» **Exercise brief**
The reply to the records below should contain exactly the lines from the line with "-- ===== SOURCE A" through the line with "import PySem", and nothing besides.

Segment Start: Supplied records

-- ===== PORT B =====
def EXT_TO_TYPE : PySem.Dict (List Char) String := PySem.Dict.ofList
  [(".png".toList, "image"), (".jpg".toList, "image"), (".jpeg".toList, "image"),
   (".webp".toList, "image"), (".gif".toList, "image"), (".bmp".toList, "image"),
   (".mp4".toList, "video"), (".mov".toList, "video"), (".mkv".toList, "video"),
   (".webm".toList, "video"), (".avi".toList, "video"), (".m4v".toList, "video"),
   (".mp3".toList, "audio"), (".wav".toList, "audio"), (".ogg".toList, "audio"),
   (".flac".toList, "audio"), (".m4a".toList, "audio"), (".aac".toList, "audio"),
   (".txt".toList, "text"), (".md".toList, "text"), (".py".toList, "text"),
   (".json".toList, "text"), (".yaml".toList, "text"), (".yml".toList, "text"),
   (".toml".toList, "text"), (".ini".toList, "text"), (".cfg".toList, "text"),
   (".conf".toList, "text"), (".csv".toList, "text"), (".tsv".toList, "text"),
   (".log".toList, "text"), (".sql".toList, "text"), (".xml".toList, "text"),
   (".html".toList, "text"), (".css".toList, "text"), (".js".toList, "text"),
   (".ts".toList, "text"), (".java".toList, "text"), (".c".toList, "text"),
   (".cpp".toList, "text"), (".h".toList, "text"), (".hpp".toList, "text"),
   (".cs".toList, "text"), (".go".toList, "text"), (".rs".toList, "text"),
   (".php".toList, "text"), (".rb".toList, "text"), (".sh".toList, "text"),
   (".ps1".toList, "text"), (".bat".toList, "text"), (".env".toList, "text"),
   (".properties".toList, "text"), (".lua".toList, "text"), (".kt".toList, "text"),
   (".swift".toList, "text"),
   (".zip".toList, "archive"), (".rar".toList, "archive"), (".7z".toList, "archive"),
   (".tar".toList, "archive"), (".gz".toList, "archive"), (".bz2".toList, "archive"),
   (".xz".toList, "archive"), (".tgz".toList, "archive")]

Segment End: Supplied records
Segment Start: Supplied records

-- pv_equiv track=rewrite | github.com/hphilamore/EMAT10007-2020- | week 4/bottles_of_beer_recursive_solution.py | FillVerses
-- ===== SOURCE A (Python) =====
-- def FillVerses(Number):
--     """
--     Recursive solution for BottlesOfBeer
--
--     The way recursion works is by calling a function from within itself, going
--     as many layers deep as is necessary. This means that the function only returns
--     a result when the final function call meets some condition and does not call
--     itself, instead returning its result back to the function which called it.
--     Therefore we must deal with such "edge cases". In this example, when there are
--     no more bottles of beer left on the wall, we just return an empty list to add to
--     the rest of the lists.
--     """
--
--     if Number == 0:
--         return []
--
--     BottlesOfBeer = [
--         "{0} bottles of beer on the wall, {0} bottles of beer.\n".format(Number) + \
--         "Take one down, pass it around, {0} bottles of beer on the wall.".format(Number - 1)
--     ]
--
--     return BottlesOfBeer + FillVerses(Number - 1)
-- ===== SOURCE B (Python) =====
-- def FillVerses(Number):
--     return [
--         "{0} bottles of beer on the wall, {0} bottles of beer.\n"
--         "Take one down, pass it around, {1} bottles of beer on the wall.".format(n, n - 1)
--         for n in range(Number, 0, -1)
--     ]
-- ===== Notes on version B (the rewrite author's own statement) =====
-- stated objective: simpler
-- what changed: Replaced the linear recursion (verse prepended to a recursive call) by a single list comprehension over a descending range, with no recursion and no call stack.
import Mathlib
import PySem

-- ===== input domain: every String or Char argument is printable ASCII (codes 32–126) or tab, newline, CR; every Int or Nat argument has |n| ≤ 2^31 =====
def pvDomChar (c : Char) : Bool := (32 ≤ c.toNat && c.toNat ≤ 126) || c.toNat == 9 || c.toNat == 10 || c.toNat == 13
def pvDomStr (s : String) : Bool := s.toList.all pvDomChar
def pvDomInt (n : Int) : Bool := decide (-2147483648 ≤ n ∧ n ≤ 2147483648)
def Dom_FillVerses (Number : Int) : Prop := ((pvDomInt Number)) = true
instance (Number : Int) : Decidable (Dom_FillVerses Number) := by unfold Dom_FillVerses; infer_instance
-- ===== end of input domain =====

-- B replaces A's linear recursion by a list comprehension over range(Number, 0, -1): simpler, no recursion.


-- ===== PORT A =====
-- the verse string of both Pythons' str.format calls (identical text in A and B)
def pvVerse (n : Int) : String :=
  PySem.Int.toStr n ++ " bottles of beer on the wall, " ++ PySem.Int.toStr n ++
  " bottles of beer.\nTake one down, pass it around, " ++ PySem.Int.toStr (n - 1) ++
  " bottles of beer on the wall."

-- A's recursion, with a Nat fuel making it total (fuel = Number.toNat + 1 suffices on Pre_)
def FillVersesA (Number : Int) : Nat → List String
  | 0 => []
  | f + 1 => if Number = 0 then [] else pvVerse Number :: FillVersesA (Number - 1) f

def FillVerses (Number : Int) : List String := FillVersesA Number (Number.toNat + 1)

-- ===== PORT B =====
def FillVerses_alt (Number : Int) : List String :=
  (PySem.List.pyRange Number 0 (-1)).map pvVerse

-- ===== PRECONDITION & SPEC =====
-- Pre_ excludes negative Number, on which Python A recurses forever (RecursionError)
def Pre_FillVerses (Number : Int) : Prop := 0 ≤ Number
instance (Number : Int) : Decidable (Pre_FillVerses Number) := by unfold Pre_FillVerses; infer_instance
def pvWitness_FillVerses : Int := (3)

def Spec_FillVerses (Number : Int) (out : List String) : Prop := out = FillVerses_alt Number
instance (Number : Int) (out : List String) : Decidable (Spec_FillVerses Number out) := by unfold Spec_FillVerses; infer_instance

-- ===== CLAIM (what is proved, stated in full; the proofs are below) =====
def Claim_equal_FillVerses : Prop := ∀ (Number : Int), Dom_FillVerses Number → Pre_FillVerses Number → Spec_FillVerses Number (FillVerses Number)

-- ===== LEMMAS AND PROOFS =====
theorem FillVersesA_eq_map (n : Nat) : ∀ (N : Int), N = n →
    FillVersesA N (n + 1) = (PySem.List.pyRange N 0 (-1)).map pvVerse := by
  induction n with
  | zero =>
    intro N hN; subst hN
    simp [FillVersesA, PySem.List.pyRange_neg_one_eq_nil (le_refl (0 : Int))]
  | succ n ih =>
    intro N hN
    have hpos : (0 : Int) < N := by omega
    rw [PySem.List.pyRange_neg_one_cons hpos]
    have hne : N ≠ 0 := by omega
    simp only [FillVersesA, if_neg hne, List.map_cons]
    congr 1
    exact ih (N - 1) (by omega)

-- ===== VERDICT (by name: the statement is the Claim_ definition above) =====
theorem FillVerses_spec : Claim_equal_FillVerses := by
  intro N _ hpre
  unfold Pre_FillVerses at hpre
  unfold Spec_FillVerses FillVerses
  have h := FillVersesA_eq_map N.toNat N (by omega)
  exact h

Segment End: Supplied records

» **Result of this exercise**
-- ===== SOURCE A (Python) =====
-- def FillVerses(Number):
--     """
--     Recursive solution for BottlesOfBeer
--
--     The way recursion works is by calling a function from within itself, going
--     as many layers deep as is necessary. This means that the function only returns
--     a result when the final function call meets some condition and does not call
--     itself, instead returning its result back to the function which called it.
--     Therefore we must deal with such "edge cases". In this example, when there are
--     no more bottles of beer left on the wall, we just return an empty list to add to
--     the rest of the lists.
--     """
--
--     if Number == 0:
--         return []
--
--     BottlesOfBeer = [
--         "{0} bottles of beer on the wall, {0} bottles of beer.\n".format(Number) + \
--         "Take one down, pass it around, {0} bottles of beer on the wall.".format(Number - 1)
--     ]
--
--     return BottlesOfBeer + FillVerses(Number - 1)
-- ===== SOURCE B (Python) =====
-- def FillVerses(Number):
--     return [
--         "{0} bottles of beer on the wall, {0} bottles of beer.\n"
--         "Take one down, pass it around, {1} bottles of beer on the wall.".format(n, n - 1)
--         for n in range(Number, 0, -1)
--     ]
-- ===== Notes on version B (the rewrite author's own statement) =====
-- stated objective: simpler
-- what changed: Replaced the linear recursion (verse prepended to a recursive call) by a single list comprehension over a descending range, with no recursion and no call stack.
import Mathlib
import PySem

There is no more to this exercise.